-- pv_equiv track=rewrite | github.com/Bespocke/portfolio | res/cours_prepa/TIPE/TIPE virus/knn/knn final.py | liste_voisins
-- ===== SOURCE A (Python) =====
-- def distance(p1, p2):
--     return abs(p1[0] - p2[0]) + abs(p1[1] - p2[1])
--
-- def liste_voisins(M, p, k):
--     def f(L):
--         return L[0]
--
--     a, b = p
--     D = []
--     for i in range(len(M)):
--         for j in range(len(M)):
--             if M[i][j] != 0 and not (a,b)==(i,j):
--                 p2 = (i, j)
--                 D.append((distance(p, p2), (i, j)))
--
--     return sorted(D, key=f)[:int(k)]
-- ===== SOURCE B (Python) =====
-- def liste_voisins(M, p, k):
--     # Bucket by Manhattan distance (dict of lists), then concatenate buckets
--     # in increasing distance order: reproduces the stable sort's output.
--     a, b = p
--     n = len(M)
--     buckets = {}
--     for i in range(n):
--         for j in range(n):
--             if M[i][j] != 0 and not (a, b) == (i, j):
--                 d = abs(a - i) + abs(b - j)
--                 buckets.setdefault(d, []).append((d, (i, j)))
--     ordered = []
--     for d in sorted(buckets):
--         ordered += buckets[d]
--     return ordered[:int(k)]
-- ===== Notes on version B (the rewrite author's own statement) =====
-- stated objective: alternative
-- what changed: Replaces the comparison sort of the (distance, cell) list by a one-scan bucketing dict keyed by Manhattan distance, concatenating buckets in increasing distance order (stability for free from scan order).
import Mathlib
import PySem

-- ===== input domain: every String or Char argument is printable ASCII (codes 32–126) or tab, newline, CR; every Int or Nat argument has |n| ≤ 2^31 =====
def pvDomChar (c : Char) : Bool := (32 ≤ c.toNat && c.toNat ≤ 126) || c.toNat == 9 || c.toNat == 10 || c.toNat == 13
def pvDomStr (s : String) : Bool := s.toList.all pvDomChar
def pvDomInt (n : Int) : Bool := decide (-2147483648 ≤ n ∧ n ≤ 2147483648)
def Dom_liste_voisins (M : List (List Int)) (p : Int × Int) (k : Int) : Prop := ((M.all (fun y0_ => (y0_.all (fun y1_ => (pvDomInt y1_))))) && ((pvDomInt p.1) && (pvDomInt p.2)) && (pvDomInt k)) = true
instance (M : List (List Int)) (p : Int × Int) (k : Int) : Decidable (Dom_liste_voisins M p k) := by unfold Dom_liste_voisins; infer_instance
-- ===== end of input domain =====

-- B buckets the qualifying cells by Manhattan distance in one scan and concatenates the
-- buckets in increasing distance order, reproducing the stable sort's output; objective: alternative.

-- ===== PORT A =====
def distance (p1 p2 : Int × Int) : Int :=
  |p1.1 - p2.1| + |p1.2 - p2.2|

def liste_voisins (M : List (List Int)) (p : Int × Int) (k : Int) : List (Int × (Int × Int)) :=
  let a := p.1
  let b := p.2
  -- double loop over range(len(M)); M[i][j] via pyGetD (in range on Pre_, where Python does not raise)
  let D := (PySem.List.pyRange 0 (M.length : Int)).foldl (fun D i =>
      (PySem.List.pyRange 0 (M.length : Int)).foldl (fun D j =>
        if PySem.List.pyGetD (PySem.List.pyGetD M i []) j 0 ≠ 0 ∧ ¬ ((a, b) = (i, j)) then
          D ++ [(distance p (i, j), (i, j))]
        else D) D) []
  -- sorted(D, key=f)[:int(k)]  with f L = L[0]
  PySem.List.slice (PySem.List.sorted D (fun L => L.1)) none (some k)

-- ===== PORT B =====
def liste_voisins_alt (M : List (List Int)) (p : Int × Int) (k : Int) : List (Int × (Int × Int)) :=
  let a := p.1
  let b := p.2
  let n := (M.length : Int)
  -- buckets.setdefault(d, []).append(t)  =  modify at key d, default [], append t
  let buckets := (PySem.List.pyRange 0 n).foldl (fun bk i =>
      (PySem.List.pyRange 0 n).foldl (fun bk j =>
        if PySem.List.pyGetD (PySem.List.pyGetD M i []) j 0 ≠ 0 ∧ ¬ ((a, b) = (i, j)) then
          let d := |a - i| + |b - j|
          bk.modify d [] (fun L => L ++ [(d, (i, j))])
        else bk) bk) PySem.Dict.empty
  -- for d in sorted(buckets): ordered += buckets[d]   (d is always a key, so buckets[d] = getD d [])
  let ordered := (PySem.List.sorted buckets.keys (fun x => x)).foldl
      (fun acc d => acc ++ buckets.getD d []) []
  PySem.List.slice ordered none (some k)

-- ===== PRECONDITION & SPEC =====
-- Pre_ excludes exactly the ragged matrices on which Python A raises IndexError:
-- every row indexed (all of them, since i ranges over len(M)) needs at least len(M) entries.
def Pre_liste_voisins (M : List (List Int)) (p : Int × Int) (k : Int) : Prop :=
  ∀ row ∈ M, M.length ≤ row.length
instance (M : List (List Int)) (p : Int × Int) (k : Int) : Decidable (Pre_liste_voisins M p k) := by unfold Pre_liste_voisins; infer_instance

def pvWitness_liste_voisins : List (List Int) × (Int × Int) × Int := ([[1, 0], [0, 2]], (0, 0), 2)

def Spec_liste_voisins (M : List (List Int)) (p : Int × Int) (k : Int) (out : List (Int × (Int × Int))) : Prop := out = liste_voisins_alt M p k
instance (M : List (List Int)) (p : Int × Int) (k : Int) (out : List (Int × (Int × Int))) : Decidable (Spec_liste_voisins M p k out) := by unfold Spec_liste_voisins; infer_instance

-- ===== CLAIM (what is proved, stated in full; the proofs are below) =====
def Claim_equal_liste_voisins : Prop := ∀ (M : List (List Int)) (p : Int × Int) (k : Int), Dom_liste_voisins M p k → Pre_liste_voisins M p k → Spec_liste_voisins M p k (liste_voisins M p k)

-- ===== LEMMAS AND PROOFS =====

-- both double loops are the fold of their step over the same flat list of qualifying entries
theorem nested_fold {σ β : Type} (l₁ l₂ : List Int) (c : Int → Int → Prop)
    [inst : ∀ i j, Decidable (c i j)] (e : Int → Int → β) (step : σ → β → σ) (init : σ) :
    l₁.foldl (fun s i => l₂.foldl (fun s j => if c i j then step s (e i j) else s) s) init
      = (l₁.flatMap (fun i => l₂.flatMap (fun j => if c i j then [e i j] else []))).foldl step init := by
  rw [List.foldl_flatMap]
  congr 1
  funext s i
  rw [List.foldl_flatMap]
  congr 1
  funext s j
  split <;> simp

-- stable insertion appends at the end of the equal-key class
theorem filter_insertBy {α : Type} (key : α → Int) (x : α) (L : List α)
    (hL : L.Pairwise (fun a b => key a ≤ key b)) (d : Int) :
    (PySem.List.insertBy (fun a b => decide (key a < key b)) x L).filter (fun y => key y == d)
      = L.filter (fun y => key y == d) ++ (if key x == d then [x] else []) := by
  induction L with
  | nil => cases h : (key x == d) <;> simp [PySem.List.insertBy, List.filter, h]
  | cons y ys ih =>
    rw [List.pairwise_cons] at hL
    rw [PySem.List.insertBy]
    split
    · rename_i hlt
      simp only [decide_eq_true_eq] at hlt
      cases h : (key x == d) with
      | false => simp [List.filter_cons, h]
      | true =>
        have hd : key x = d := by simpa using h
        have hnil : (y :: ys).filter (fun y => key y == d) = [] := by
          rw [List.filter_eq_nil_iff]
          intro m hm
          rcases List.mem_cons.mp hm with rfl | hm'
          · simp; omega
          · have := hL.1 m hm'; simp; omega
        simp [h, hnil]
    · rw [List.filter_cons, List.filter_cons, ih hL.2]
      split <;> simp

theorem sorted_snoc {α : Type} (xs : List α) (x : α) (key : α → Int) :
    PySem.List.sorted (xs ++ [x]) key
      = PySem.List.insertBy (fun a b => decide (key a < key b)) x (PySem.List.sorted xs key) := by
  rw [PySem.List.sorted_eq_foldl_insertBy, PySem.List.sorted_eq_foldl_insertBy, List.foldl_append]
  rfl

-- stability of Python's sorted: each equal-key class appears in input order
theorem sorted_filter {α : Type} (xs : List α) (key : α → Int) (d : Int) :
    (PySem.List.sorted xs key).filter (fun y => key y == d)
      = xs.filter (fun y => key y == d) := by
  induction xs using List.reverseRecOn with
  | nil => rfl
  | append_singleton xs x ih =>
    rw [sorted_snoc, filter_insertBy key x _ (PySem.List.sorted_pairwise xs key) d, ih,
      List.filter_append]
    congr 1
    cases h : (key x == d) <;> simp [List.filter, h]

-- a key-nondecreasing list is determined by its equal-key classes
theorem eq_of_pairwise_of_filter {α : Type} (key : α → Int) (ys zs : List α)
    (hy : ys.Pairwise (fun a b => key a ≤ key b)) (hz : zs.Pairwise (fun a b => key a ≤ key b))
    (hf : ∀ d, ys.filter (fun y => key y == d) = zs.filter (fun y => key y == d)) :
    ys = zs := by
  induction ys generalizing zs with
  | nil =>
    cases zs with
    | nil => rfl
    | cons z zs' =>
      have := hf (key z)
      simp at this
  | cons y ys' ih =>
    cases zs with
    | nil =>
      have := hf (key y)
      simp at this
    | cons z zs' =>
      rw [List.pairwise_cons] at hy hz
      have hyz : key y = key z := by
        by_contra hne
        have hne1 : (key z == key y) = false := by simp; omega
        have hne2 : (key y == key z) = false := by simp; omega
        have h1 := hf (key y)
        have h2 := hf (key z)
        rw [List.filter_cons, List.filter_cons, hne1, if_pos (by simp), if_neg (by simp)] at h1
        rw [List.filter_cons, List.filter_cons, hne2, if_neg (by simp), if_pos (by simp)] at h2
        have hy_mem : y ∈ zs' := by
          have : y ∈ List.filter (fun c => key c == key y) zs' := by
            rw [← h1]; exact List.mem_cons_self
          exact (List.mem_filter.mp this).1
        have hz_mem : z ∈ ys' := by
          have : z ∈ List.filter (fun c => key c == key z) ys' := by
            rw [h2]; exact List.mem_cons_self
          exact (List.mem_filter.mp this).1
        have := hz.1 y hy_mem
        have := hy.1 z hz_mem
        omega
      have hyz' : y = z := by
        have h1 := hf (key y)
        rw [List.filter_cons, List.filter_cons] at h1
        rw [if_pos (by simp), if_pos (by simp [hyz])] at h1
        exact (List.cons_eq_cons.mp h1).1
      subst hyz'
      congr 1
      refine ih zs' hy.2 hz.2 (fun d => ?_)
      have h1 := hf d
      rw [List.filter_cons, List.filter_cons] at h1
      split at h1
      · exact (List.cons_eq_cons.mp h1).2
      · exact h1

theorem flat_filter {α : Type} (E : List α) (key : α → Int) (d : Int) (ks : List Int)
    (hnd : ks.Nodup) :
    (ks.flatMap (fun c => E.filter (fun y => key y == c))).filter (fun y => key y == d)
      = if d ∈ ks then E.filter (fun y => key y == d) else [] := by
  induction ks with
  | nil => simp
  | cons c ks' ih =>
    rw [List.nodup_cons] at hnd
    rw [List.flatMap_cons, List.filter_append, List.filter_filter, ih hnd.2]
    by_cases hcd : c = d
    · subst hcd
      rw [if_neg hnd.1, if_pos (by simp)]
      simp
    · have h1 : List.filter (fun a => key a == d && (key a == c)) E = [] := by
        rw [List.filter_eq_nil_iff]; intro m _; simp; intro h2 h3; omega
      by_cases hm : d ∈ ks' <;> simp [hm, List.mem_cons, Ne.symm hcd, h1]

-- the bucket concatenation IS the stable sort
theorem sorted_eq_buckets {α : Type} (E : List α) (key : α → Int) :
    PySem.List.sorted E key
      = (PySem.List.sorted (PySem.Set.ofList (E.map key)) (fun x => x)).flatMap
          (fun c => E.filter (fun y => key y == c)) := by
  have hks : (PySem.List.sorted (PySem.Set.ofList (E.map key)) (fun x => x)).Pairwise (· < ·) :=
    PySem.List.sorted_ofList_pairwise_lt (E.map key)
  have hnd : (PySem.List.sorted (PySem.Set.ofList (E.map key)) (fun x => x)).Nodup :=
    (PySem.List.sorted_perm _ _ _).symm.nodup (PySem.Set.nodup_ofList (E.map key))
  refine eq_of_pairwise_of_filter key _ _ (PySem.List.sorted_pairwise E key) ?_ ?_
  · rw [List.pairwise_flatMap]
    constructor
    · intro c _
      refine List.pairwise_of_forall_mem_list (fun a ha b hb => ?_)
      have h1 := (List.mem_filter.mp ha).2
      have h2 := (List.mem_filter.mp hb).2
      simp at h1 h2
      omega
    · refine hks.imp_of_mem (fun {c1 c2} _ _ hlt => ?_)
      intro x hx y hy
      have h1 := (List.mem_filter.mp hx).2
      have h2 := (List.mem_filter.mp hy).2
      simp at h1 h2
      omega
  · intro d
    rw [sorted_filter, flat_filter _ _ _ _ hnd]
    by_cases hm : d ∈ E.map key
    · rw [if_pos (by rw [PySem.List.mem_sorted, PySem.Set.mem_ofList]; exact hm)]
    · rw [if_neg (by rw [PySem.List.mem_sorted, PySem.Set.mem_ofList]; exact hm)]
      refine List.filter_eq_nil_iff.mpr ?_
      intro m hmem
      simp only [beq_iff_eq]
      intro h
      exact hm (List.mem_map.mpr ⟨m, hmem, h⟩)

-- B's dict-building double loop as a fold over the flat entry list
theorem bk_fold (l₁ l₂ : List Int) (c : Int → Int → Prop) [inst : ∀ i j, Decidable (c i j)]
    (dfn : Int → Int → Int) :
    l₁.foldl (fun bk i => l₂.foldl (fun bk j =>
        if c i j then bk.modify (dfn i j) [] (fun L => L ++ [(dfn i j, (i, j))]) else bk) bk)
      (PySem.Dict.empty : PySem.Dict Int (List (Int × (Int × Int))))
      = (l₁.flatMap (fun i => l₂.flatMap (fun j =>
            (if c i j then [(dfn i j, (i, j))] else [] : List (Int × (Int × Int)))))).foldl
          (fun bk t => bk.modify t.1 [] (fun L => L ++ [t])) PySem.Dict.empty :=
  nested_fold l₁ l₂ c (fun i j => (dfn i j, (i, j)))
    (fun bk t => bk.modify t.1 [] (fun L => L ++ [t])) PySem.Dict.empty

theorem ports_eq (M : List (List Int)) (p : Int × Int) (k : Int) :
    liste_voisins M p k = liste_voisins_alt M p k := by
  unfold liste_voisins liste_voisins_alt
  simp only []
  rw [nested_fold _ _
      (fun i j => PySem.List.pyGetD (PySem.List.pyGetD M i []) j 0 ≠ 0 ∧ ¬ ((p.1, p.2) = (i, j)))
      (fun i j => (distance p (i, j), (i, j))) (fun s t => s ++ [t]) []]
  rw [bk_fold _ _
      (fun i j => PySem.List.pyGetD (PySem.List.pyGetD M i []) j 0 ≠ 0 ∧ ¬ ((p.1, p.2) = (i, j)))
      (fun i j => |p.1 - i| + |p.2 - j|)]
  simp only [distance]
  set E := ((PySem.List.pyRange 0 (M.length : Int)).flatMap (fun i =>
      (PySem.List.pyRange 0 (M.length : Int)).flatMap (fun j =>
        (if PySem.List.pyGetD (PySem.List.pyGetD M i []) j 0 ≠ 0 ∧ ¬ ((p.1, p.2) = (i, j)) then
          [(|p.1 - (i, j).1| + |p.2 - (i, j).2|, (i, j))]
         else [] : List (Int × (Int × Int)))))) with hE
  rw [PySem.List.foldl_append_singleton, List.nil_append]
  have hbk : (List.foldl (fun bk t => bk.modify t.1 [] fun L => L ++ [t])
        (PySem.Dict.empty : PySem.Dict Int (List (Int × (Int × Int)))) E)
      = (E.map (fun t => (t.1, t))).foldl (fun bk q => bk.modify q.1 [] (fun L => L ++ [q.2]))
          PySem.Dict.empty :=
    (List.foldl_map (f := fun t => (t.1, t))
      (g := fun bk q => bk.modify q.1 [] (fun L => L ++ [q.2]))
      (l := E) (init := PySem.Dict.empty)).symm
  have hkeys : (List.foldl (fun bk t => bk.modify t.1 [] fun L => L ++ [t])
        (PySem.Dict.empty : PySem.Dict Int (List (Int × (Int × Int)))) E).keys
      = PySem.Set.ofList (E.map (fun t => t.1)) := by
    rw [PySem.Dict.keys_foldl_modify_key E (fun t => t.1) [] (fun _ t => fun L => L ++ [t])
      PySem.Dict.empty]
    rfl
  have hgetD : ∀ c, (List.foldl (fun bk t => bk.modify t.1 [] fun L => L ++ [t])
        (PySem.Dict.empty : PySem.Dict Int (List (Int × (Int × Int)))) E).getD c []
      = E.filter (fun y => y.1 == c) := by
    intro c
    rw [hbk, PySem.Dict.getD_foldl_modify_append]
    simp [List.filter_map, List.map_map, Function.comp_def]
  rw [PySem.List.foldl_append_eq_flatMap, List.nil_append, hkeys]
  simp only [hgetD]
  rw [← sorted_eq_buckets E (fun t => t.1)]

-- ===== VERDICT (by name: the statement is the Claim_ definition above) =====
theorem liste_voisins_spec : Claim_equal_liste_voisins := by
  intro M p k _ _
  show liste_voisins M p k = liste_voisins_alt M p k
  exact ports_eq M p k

#### WORK INSTRUCTIONS
Please make an exact copy of the lines above from the line with "M.length ≤ row.length" through the line with "def Spec_liste_voisins (M", both ends included.

#### RESPONSE
  ∀ row ∈ M, M.length ≤ row.length
instance (M : List (List Int)) (p : Int × Int) (k : Int) : Decidable (Pre_liste_voisins M p k) := by unfold Pre_liste_voisins; infer_instance

def pvWitness_liste_voisins : List (List Int) × (Int × Int) × Int := ([[1, 0], [0, 2]], (0, 0), 2)

def Spec_liste_voisins (M : List (List Int)) (p : Int × Int) (k : Int) (out : List (Int × (Int × Int))) : Prop := out = liste_voisins_alt M p k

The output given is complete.